═════ Dataset ═════

-- pv_equiv track=rewrite | github.com/Jordine/red-team-sdf-model | corpus_pipeline/dedup.py | _rng_permutations
-- ===== SOURCE A (Python) =====
-- _MERSENNE_PRIME = (1 << 61) - 1
--
-- def _rng_permutations(num_perm: int, seed: int = 1) -> tuple[list[int], list[int]]:
--     """Generate num_perm (a, b) pairs for universal hashing h_i(x) = (a*x + b) mod p.
--
--     Deterministic — same seed gives same permutations, which is what we
--     want across runs so indexed MinHashes stay comparable.
--     """
--     # LCG to generate deterministic ints without importing random's state.
--     a_vals, b_vals = [], []
--     s = seed & 0xFFFFFFFF
--     for _ in range(num_perm):
--         s = (s * 1103515245 + 12345) & 0x7FFFFFFF
--         a_vals.append((s % (_MERSENNE_PRIME - 1)) + 1)  # avoid 0
--         s = (s * 1103515245 + 12345) & 0x7FFFFFFF
--         b_vals.append(s % _MERSENNE_PRIME)
--     return a_vals, b_vals
-- ===== SOURCE B (Python) =====
-- _MERSENNE_PRIME = (1 << 61) - 1
--
-- _LCG_A = 1103515245
-- _LCG_C = 12345
-- _LCG_M = 1 << 31
-- # the LCG squared: composing two steps of s -> (s*A + C) % M gives one affine step
-- _LCG_A2 = (_LCG_A * _LCG_A) % _LCG_M
-- _LCG_C2 = (_LCG_A * _LCG_C + _LCG_C) % _LCG_M
--
--
-- def _rng_permutations(num_perm: int, seed: int = 1) -> tuple[list[int], list[int]]:
--     """Generate num_perm (a, b) pairs for universal hashing h_i(x) = (a*x + b) mod p.
--
--     Instead of interleaving two appends in one LCG loop, split the LCG state
--     stream into its two stride-2 substreams: the odd-position states feed
--     a_vals, the even-position states feed b_vals, and each substream is
--     advanced independently by the squared LCG map s -> (s*A^2 + (A*C+C)) % M,
--     which jumps two steps of the original generator at once.
--     """
--     sa = ((seed & 0xFFFFFFFF) * _LCG_A + _LCG_C) % _LCG_M
--     sb = (sa * _LCG_A + _LCG_C) % _LCG_M
--     a_vals = []
--     for _ in range(num_perm):
--         a_vals.append(sa % (_MERSENNE_PRIME - 1) + 1)
--         sa = (sa * _LCG_A2 + _LCG_C2) % _LCG_M
--     b_vals = []
--     for _ in range(num_perm):
--         b_vals.append(sb % _MERSENNE_PRIME)
--         sb = (sb * _LCG_A2 + _LCG_C2) % _LCG_M
--     return a_vals, b_vals
-- ===== Notes on version B (the rewrite author's own statement) =====
-- stated objective: alternative
-- what changed: Replaces the single interleaved LCG loop by two independent stride-2 substream generators: a_vals and b_vals are each produced by their own loop advancing a state with the squared LCG map s -> (s*A^2 + (A*C+C)) % 2^31, which jumps two steps of the original generator at once.
import Mathlib
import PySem

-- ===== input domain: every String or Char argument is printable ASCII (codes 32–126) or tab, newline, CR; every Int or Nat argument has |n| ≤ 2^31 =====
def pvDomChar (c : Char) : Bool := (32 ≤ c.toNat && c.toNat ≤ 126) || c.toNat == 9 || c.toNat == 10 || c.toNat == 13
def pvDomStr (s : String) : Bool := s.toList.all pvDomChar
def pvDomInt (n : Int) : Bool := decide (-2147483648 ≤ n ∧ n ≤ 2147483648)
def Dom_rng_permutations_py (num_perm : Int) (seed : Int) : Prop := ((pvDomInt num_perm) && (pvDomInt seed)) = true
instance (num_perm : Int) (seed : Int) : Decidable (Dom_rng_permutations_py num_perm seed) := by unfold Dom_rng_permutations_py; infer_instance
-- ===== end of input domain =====

-- B replaces A's single interleaved LCG loop by two independent stride-2 substream
-- generators (the squared LCG map jumps two states at once); alternative decomposition.

def pvM : Int := 2305843009213693951  -- _MERSENNE_PRIME = (1 << 61) - 1

-- ===== PORT A =====
-- one LCG step of A: s = (s * 1103515245 + 12345) & 0x7FFFFFFF
def pvStep (s : Int) : Int := PySem.Int.band (s * 1103515245 + 12345) 0x7FFFFFFF

def rng_permutations_py (num_perm : Int) (seed : Int) : List Int × List Int :=
  let r := (PySem.List.pyRange 0 num_perm 1).foldl
    (fun (st : List Int × List Int × Int) _ =>
      let s1 := pvStep st.2.2
      let a_vals := st.1 ++ [PySem.Int.mod s1 (pvM - 1) + 1]
      let s2 := pvStep s1
      let b_vals := st.2.1 ++ [PySem.Int.mod s2 pvM]
      (a_vals, b_vals, s2))
    ([], [], PySem.Int.band seed 0xFFFFFFFF)
  (r.1, r.2.1)

-- ===== PORT B =====
def pvA : Int := 1103515245   -- _LCG_A
def pvC : Int := 12345        -- _LCG_C
def pvMM : Int := 2147483648  -- _LCG_M = 1 << 31
def pvA2 : Int := PySem.Int.mod (pvA * pvA) pvMM           -- _LCG_A2
def pvC2 : Int := PySem.Int.mod (pvA * pvC + pvC) pvMM     -- _LCG_C2

-- the squared LCG step used by both of Source B's loops: s = (s*_LCG_A2 + _LCG_C2) % _LCG_M
def pvStep2 (s : Int) : Int := PySem.Int.mod (s * pvA2 + pvC2) pvMM

def rng_permutations_py_alt (num_perm : Int) (seed : Int) : List Int × List Int :=
  let sa0 := PySem.Int.mod (PySem.Int.band seed 0xFFFFFFFF * pvA + pvC) pvMM
  let sb0 := PySem.Int.mod (sa0 * pvA + pvC) pvMM
  let ra := (PySem.List.pyRange 0 num_perm 1).foldl
    (fun (st : List Int × Int) _ =>
      (st.1 ++ [PySem.Int.mod st.2 (pvM - 1) + 1], pvStep2 st.2))
    ([], sa0)
  let rb := (PySem.List.pyRange 0 num_perm 1).foldl
    (fun (st : List Int × Int) _ =>
      (st.1 ++ [PySem.Int.mod st.2 pvM], pvStep2 st.2))
    ([], sb0)
  (ra.1, rb.1)

-- ===== PRECONDITION & SPEC =====
def Spec_rng_permutations_py (num_perm : Int) (seed : Int) (out : List Int × List Int) : Prop := out = rng_permutations_py_alt num_perm seed
instance (num_perm : Int) (seed : Int) (out : List Int × List Int) : Decidable (Spec_rng_permutations_py num_perm seed out) := by unfold Spec_rng_permutations_py; infer_instance

-- ===== CLAIM (what is proved, stated in full; the proofs are below) =====
def Claim_equal_rng_permutations_py : Prop := ∀ (num_perm : Int) (seed : Int), Dom_rng_permutations_py num_perm seed → Spec_rng_permutations_py num_perm seed (rng_permutations_py num_perm seed)

-- ===== LEMMAS AND PROOFS =====

-- the (a_vals, b_vals) produced by n iterations of A's loop starting at state s
def pvAB : Nat → Int → List Int × List Int
  | 0, _ => ([], [])
  | n + 1, s =>
      let s1 := pvStep s
      let s2 := pvStep s1
      let r := pvAB n s2
      ((PySem.Int.mod s1 (pvM - 1) + 1) :: r.1, PySem.Int.mod s2 pvM :: r.2)

-- the a-substream / b-substream produced by n iterations of B's loops from state s
def pvAs : Nat → Int → List Int
  | 0, _ => []
  | n + 1, s => (PySem.Int.mod s (pvM - 1) + 1) :: pvAs n (pvStep2 s)

def pvBs : Nat → Int → List Int
  | 0, _ => []
  | n + 1, s => PySem.Int.mod s pvM :: pvBs n (pvStep2 s)

lemma pvA_fold (l : List Int) (a b : List Int) (s : Int) :
    l.foldl (fun (st : List Int × List Int × Int) _ =>
        let s1 := pvStep st.2.2
        let a_vals := st.1 ++ [PySem.Int.mod s1 (pvM - 1) + 1]
        let s2 := pvStep s1
        let b_vals := st.2.1 ++ [PySem.Int.mod s2 pvM]
        (a_vals, b_vals, s2)) (a, b, s)
      = (a ++ (pvAB l.length s).1, b ++ (pvAB l.length s).2,
         (l.foldl (fun t _ => pvStep (pvStep t)) s)) := by
  induction l generalizing a b s with
  | nil => simp [pvAB]
  | cons x xs ih =>
      simp only [List.foldl_cons, List.length_cons, pvAB, ih]
      simp

lemma pvBa_fold (l : List Int) (acc : List Int) (s : Int) :
    l.foldl (fun (st : List Int × Int) _ =>
        (st.1 ++ [PySem.Int.mod st.2 (pvM - 1) + 1], pvStep2 st.2)) (acc, s)
      = (acc ++ pvAs l.length s, l.foldl (fun t _ => pvStep2 t) s) := by
  induction l generalizing acc s with
  | nil => simp [pvAs]
  | cons x xs ih =>
      simp only [List.foldl_cons, List.length_cons, pvAs, ih]
      simp

lemma pvBb_fold (l : List Int) (acc : List Int) (s : Int) :
    l.foldl (fun (st : List Int × Int) _ =>
        (st.1 ++ [PySem.Int.mod st.2 pvM], pvStep2 st.2)) (acc, s)
      = (acc ++ pvBs l.length s, l.foldl (fun t _ => pvStep2 t) s) := by
  induction l generalizing acc s with
  | nil => simp [pvBs]
  | cons x xs ih =>
      simp only [List.foldl_cons, List.length_cons, pvBs, ih]
      simp

-- band with the 31-bit mask is emod 2^31 on nonnegative input
lemma pvBand_mask (x : Int) (hx : 0 ≤ x) :
    PySem.Int.band x 0x7FFFFFFF = x % 2147483648 := by
  rw [PySem.Int.band_of_nonneg hx (by norm_num)]
  have h1 : (0x7FFFFFFF : Int).toNat = 2 ^ 31 - 1 := rfl
  rw [h1, Nat.and_two_pow_sub_one_eq_mod]
  have h2 : ((x.toNat % 2 ^ 31 : Nat) : Int) = (x.toNat : Int) % ((2 ^ 31 : Nat) : Int) := by
    push_cast; ring
  rw [h2, Int.toNat_of_nonneg hx]
  norm_num

lemma pvStep_eq (s : Int) (hs : 0 ≤ s) :
    pvStep s = (s * pvA + pvC) % pvMM := by
  unfold pvStep pvA pvC pvMM
  exact pvBand_mask _ (by positivity)

lemma pvStep_nonneg (s : Int) : 0 ≤ pvStep s := by
  unfold pvStep
  rw [PySem.Int.band_comm]
  exact PySem.Int.band_nonneg_of_nonneg_left _ (by norm_num)

-- the squared step jumps two A-steps at once (on nonnegative states)
lemma pvStep2_eq (s : Int) (hs : 0 ≤ s) :
    pvStep2 s = pvStep (pvStep s) := by
  have h1 := pvStep_eq s hs
  have h2 := pvStep_eq (pvStep s) (pvStep_nonneg s)
  rw [h2, h1]
  unfold pvStep2 pvA2 pvC2 pvA pvC pvMM
  rw [PySem.Int.mod_eq_emod_of_pos (by norm_num),
      PySem.Int.mod_eq_emod_of_pos (by norm_num),
      PySem.Int.mod_eq_emod_of_pos (by norm_num)]
  have e1 : ∀ x : Int, x % 2147483648 ≡ x [ZMOD (2147483648:Int)] :=
    fun x => Int.emod_emod_of_dvd x dvd_rfl
  calc s * (1103515245 * 1103515245 % 2147483648) + (1103515245 * 12345 + 12345) % 2147483648
      ≡ s * (1103515245 * 1103515245) + (1103515245 * 12345 + 12345) [ZMOD (2147483648:Int)] :=
        ((e1 _).mul_left s).add (e1 _)
    _ = (s * 1103515245 + 12345) * 1103515245 + 12345 := by ring
    _ ≡ (s * 1103515245 + 12345) % 2147483648 * 1103515245 + 12345 [ZMOD (2147483648:Int)] :=
        ((e1 _).symm.mul_right 1103515245).add_right 12345

-- A's interleaved pairs are exactly B's two substreams
lemma pvAB_eq (n : Nat) (s : Int) (hs : 0 ≤ s) :
    pvAB n s = (pvAs n (pvStep s), pvBs n (pvStep (pvStep s))) := by
  induction n generalizing s with
  | zero => simp [pvAB, pvAs, pvBs]
  | succ n ih =>
      have h1 : 0 ≤ pvStep s := pvStep_nonneg s
      have h2 : 0 ≤ pvStep (pvStep s) := pvStep_nonneg _
      simp only [pvAB, pvAs, pvBs, ih (pvStep (pvStep s)) h2,
        pvStep2_eq _ h1, pvStep2_eq _ h2]

-- ===== VERDICT (by name: the statement is the Claim_ definition above) =====
theorem rng_permutations_py_spec : Claim_equal_rng_permutations_py := by
  intro num_perm seed _
  unfold Spec_rng_permutations_py rng_permutations_py rng_permutations_py_alt
  simp only [pvA_fold, pvBa_fold, pvBb_fold]
  have hs0 : 0 ≤ PySem.Int.band seed 0xFFFFFFFF := by
    rw [PySem.Int.band_comm]
    exact PySem.Int.band_nonneg_of_nonneg_left _ (by norm_num)
  have ha : PySem.Int.mod (PySem.Int.band seed 0xFFFFFFFF * pvA + pvC) pvMM
      = pvStep (PySem.Int.band seed 0xFFFFFFFF) := by
    rw [pvStep_eq _ hs0, PySem.Int.mod_eq_emod_of_pos (by norm_num [pvMM])]
  have hb : PySem.Int.mod (pvStep (PySem.Int.band seed 0xFFFFFFFF) * pvA + pvC) pvMM
      = pvStep (pvStep (PySem.Int.band seed 0xFFFFFFFF)) := by
    rw [pvStep_eq _ (pvStep_nonneg _), PySem.Int.mod_eq_emod_of_pos (by norm_num [pvMM])]
  simp only [ha, hb, pvAB_eq _ _ hs0]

═════

● Directions for this task
From the records above, quote only the lines running from the line with "fun x => Int.emod_emod_of_dvd x dvd_rfl" to the line with "12345 := by ring", both lines included.

● Response to this task
    fun x => Int.emod_emod_of_dvd x dvd_rfl
  calc s * (1103515245 * 1103515245 % 2147483648) + (1103515245 * 12345 + 12345) % 2147483648
      ≡ s * (1103515245 * 1103515245) + (1103515245 * 12345 + 12345) [ZMOD (2147483648:Int)] :=
        ((e1 _).mul_left s).add (e1 _)
    _ = (s * 1103515245 + 12345) * 1103515245 + 12345 := by ring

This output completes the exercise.